State Key Laboratory of Crop Gene Resources and Breeding, Institute of Crop Sciences, Chinese Academy of Agricultural Sciences, Beijing 100081, China.

出版信息

Plant Cell. 2023 Aug 2;35(8):2871-2886. doi: 10.1093/plcell/koad130.

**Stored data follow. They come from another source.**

-- pv_equiv track=rewrite | github.com/Oscar-Ge/WebCoEvo | linkding_xvr_minimal/rule_pipeline/reflection_gaps.py | _has_repeated_hidden_click
-- ===== SOURCE A (Python) =====
-- def _has_repeated_hidden_click(steps):
--     seen = {}
--     for step in steps:
--         action = str(step.get("action") or "").strip()
--         text = " ".join([action, str(step.get("error") or ""), str(step.get("model_output") or "")]).lower()
--         if not action:
--             continue
--         if any(marker in text for marker in ["hidden", "not visible", "timed-out", "timeout", "not stable"]):
--             seen[action] = seen.get(action, 0) + 1
--     return any(count >= 2 for count in seen.values())
-- ===== SOURCE B (Python) =====
-- def _qualify(step):
--     action = str(step.get("action") or "").strip()
--     if not action:
--         return None
--     text = " ".join([action, str(step.get("error") or ""), str(step.get("model_output") or "")]).lower()
--     for marker in ("hidden", "not visible", "timed-out", "timeout", "not stable"):
--         if marker in text:
--             return action
--     return None
--
--
-- def _has_repeated_hidden_click(steps):
--     def go(rest, seen):
--         if not rest:
--             return False
--         a = _qualify(rest[0])
--         if a is None:
--             return go(rest[1:], seen)
--         if a in seen:
--             return True
--         return go(rest[1:], seen | {a})
--     return go(list(steps), set())
-- ===== Notes on version B (the rewrite author's own statement) =====
-- stated objective: alternative
-- what changed: Replaces the count-dictionary-plus-final-threshold-scan by a recursive single pass with a seen-set that returns True at the first repeated qualifying action (early exit), with the qualifying-action filter factored into a helper.
import Mathlib
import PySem

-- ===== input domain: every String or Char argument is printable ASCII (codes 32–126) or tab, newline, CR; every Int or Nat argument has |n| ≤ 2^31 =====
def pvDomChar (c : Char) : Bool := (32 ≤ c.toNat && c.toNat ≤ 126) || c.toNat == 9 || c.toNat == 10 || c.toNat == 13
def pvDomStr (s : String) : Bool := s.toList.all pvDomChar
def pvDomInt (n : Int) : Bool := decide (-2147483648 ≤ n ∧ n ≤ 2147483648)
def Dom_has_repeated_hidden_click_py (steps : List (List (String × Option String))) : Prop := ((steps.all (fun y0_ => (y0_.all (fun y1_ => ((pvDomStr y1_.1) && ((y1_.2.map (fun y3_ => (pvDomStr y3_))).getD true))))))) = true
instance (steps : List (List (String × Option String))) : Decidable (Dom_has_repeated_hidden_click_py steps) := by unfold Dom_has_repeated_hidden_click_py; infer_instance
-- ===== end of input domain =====

-- B replaces A's count-dictionary-plus-final-threshold-scan by a recursive
-- single pass with a seen-set, returning True at the first repeated qualifying
-- action (objective: alternative algorithm, same result).

-- ===== PORT A =====
-- str(step.get(k) or "") : a missing key, a None value or "" all give ""
def pvGetOr (step : PySem.Dict String (Option String)) (k : String) : String :=
  ((PySem.Dict.get? step k).getD none).getD ""

def has_repeated_hidden_click_py (steps : List (List (String × Option String))) : Bool :=
  let seen := steps.foldl (fun (seen : PySem.Dict String Int) step =>
    let step : PySem.Dict String (Option String) := ⟨step⟩
    let action := PySem.Str.strip (pvGetOr step "action")
    let text := PySem.Str.lower (PySem.Str.join " " [action, pvGetOr step "error", pvGetOr step "model_output"])
    if action == "" then seen
    else if ["hidden", "not visible", "timed-out", "timeout", "not stable"].any
        (fun marker => PySem.Str.isIn marker text) then
      PySem.Dict.insert seen action (PySem.Dict.getD seen action 0 + 1)
    else seen) PySem.Dict.empty
  (PySem.Dict.values seen).any (fun count => decide (2 ≤ count))

-- ===== PORT B =====
-- helper _qualify of Source B; the 'for marker in …: if marker in text: return action'
-- loop is ported as find?/any over the marker list (exact: first hit decides)
def pvQualify (step : List (String × Option String)) : Option String :=
  let step : PySem.Dict String (Option String) := ⟨step⟩
  let action := PySem.Str.strip (pvGetOr step "action")
  if action == "" then none
  else
    let text := PySem.Str.lower (PySem.Str.join " " [action, pvGetOr step "error", pvGetOr step "model_output"])
    if ["hidden", "not visible", "timed-out", "timeout", "not stable"].any
        (fun marker => PySem.Str.isIn marker text) then some action
    else none

-- inner recursive go(rest, seen) of Source B
def pvGo (rest : List (List (String × Option String))) (seen : PySem.Set String) : Bool :=
  match rest with
  | [] => false
  | s :: t =>
    match pvQualify s with
    | none => pvGo t seen
    | some a => if PySem.Set.contains seen a then true else pvGo t (PySem.Set.add seen a)

def has_repeated_hidden_click_py_alt (steps : List (List (String × Option String))) : Bool :=
  pvGo steps PySem.Set.empty

-- ===== PRECONDITION & SPEC =====
def Spec_has_repeated_hidden_click_py (steps : List (List (String × Option String))) (out : Bool) : Prop := out = has_repeated_hidden_click_py_alt steps
instance (steps : List (List (String × Option String))) (out : Bool) : Decidable (Spec_has_repeated_hidden_click_py steps out) := by unfold Spec_has_repeated_hidden_click_py; infer_instance

-- ===== CLAIM (what is proved, stated in full; the proofs are below) =====
def Claim_equal_has_repeated_hidden_click_py : Prop := ∀ (steps : List (List (String × Option String))), Dom_has_repeated_hidden_click_py steps → Spec_has_repeated_hidden_click_py steps (has_repeated_hidden_click_py steps)

-- ===== LEMMAS AND PROOFS =====

theorem stepA_eq : (fun (seen : PySem.Dict String Int) (step : List (String × Option String)) =>
    let step : PySem.Dict String (Option String) := ⟨step⟩
    let action := PySem.Str.strip (pvGetOr step "action")
    let text := PySem.Str.lower (PySem.Str.join " " [action, pvGetOr step "error", pvGetOr step "model_output"])
    if action == "" then seen
    else if ["hidden", "not visible", "timed-out", "timeout", "not stable"].any
        (fun marker => PySem.Str.isIn marker text) then
      PySem.Dict.insert seen action (PySem.Dict.getD seen action 0 + 1)
    else seen)
  = (fun seen step => match pvQualify step with
      | some a => PySem.Dict.insert seen a (PySem.Dict.getD seen a 0 + 1)
      | none => seen) := by
  funext seen step
  simp only [pvQualify]
  split_ifs <;> rfl

theorem foldl_qual_count (l : List (List (String × Option String))) (d : PySem.Dict String Int) :
    l.foldl (fun seen step => match pvQualify step with
      | some a => PySem.Dict.insert seen a (PySem.Dict.getD seen a 0 + 1)
      | none => seen) d
      = (l.filterMap pvQualify).foldl
          (fun seen a => PySem.Dict.insert seen a (PySem.Dict.getD seen a 0 + 1)) d := by
  induction l generalizing d with
  | nil => rfl
  | cons x t ih => cases hg : pvQualify x <;> simp [hg, ih]

theorem counter_side (xs : List String) :
    ((PySem.Dict.values
        (xs.foldl (fun (seen : PySem.Dict String Int) a => PySem.Dict.insert seen a (PySem.Dict.getD seen a 0 + 1))
          PySem.Dict.empty)).any (fun count => decide (2 ≤ count)))
    = !xs.Nodup := by
  rw [PySem.Dict.foldl_insert_getD_add_one_eq_counter]
  simp only [PySem.Dict.values, PySem.Dict.items_counter, List.map_map, List.any_map,
    Function.comp_def]
  rcases h : (!xs.Nodup) with _ | _
  · simp only [Bool.not_eq_false'] at h
    simp only [List.any_eq_false]
    intro a _
    have := List.nodup_iff_count_le_one.mp (by simpa using h) a
    simp only [decide_eq_true_eq, not_le]
    exact_mod_cast Nat.lt_of_le_of_lt this (by norm_num)
  · simp only [Bool.not_eq_true'] at h
    rw [List.any_eq_true]
    have h' : ¬ xs.Nodup := by simpa using h
    rw [List.nodup_iff_count_le_one] at h'
    push Not at h'
    obtain ⟨a, ha⟩ := h'
    refine ⟨a, ?_, by simp; exact_mod_cast ha⟩
    rw [PySem.Set.mem_ofList]
    exact List.count_pos_iff.mp (by omega)

theorem a_eq (steps : List (List (String × Option String))) :
    has_repeated_hidden_click_py steps = !(steps.filterMap pvQualify).Nodup := by
  simp only [has_repeated_hidden_click_py, stepA_eq, foldl_qual_count]
  exact counter_side _

theorem go_eq (l : List (List (String × Option String))) (seen : PySem.Set String)
    (hnd : seen.Nodup) :
    pvGo l seen = !(seen ++ l.filterMap pvQualify).Nodup := by
  induction l generalizing seen with
  | nil => simp [pvGo, hnd]
  | cons s t ih =>
    rw [pvGo]
    cases hg : pvQualify s with
    | none => simp [hg, ih seen hnd]
    | some a =>
      simp only [hg, List.filterMap_cons]
      by_cases hmem : a ∈ seen
      · have : ¬ (seen ++ a :: t.filterMap pvQualify).Nodup := by
          intro hnodup
          exact (List.disjoint_of_nodup_append hnodup) hmem (by simp)
        simp [PySem.Set.contains, hmem, this]
      · have hcts : PySem.Set.contains seen a = false := by
          simp [PySem.Set.contains, hmem]
        have hadd : PySem.Set.add seen a = seen ++ [a] := by
          simp [PySem.Set.add, PySem.Set.contains, hmem]
        have hnd' : (PySem.Set.add seen a).Nodup := by
          rw [hadd, List.nodup_append]
          exact ⟨hnd, List.nodup_singleton a, by
            intro x hx y hy
            rw [List.mem_singleton] at hy
            subst hy
            exact fun he => hmem (he ▸ hx)⟩
        rw [hcts]
        simp only [Bool.false_eq_true, if_false]
        rw [ih _ hnd', hadd, List.append_assoc, List.singleton_append]

theorem b_eq (steps : List (List (String × Option String))) :
    has_repeated_hidden_click_py_alt steps = !(steps.filterMap pvQualify).Nodup := by
  rw [has_repeated_hidden_click_py_alt, go_eq _ _ (by simp [PySem.Set.empty])]
  rfl

-- ===== VERDICT (by name: the statement is the Claim_ definition above) =====
theorem has_repeated_hidden_click_py_spec : Claim_equal_has_repeated_hidden_click_py := by
  intro steps _
  unfold Spec_has_repeated_hidden_click_py
  rw [a_eq, b_eq]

DOI:10.1093/plcell/koad130
PMID:37195873
原文链接:https://pmc.ncbi.nlm.nih.gov/articles/PMC10396361/
Abstract

Plants have evolved sophisticated mechanisms to coordinate their growth and stress responses via integrating various phytohormone signaling pathways. However, the precise molecular mechanisms orchestrating integration of the phytohormone signaling pathways remain largely obscure. In this study, we found that the rice (Oryza sativa) short internodes1 (shi1) mutant exhibits typical auxin-deficient root development and gravitropic response, brassinosteroid (BR)-deficient plant architecture and grain size as well as enhanced abscisic acid (ABA)-mediated drought tolerance. Additionally, we found that the shi1 mutant is also hyposensitive to auxin and BR treatment but hypersensitive to ABA. Further, we showed that OsSHI1 promotes the biosynthesis of auxin and BR by activating the expression of OsYUCCAs and D11, meanwhile dampens ABA signaling by inducing the expression of OsNAC2, which encodes a repressor of ABA signaling. Furthermore, we demonstrated that 3 classes of transcription factors, AUXIN RESPONSE FACTOR 19 (OsARF19), LEAF AND TILLER ANGLE INCREASED CONTROLLER (LIC), and OsZIP26 and OsZIP86, directly bind to the promoter of OsSHI1 and regulate its expression in response to auxin, BR, and ABA, respectively. Collectively, our results unravel an OsSHI1-centered transcriptional regulatory hub that orchestrates the integration and self-feedback regulation of multiple phytohormone signaling pathways to coordinate plant growth and stress adaptation.

摘要

植物已经进化出复杂的机制,通过整合各种植物激素信号通路来协调生长和应激反应。然而,精确的分子机制协调植物激素信号通路的整合在很大程度上仍然不清楚。在这项研究中,我们发现水稻(Oryza sativa)短节间 1(shi1)突变体表现出典型的生长素缺乏型根发育和向重力性反应、油菜素内酯(BR)缺乏型植物结构和粒大小以及增强的脱落酸(ABA)介导的耐旱性。此外,我们还发现 shi1 突变体对生长素和 BR 处理的反应也较低,但对 ABA 的反应较高。进一步,我们表明 OsSHI1 通过激活 OsYUCCAs 和 D11 的表达来促进生长素和 BR 的生物合成,同时通过诱导 ABA 信号转导抑制剂 OsNAC2 的表达来抑制 ABA 信号转导。此外,我们还证明了 3 类转录因子,AUXIN RESPONSE FACTOR 19(OsARF19)、LEAF AND TILLER ANGLE INCREASED CONTROLLER(LIC)和 OsZIP26 和 OsZIP86,直接结合到 OsSHI1 的启动子上,并分别响应生长素、BR 和 ABA 调节其表达。总之,我们的结果揭示了一个以 OsSHI1 为中心的转录调控枢纽,协调了多种植物激素信号通路的整合和自我反馈调节,以协调植物的生长和应激适应。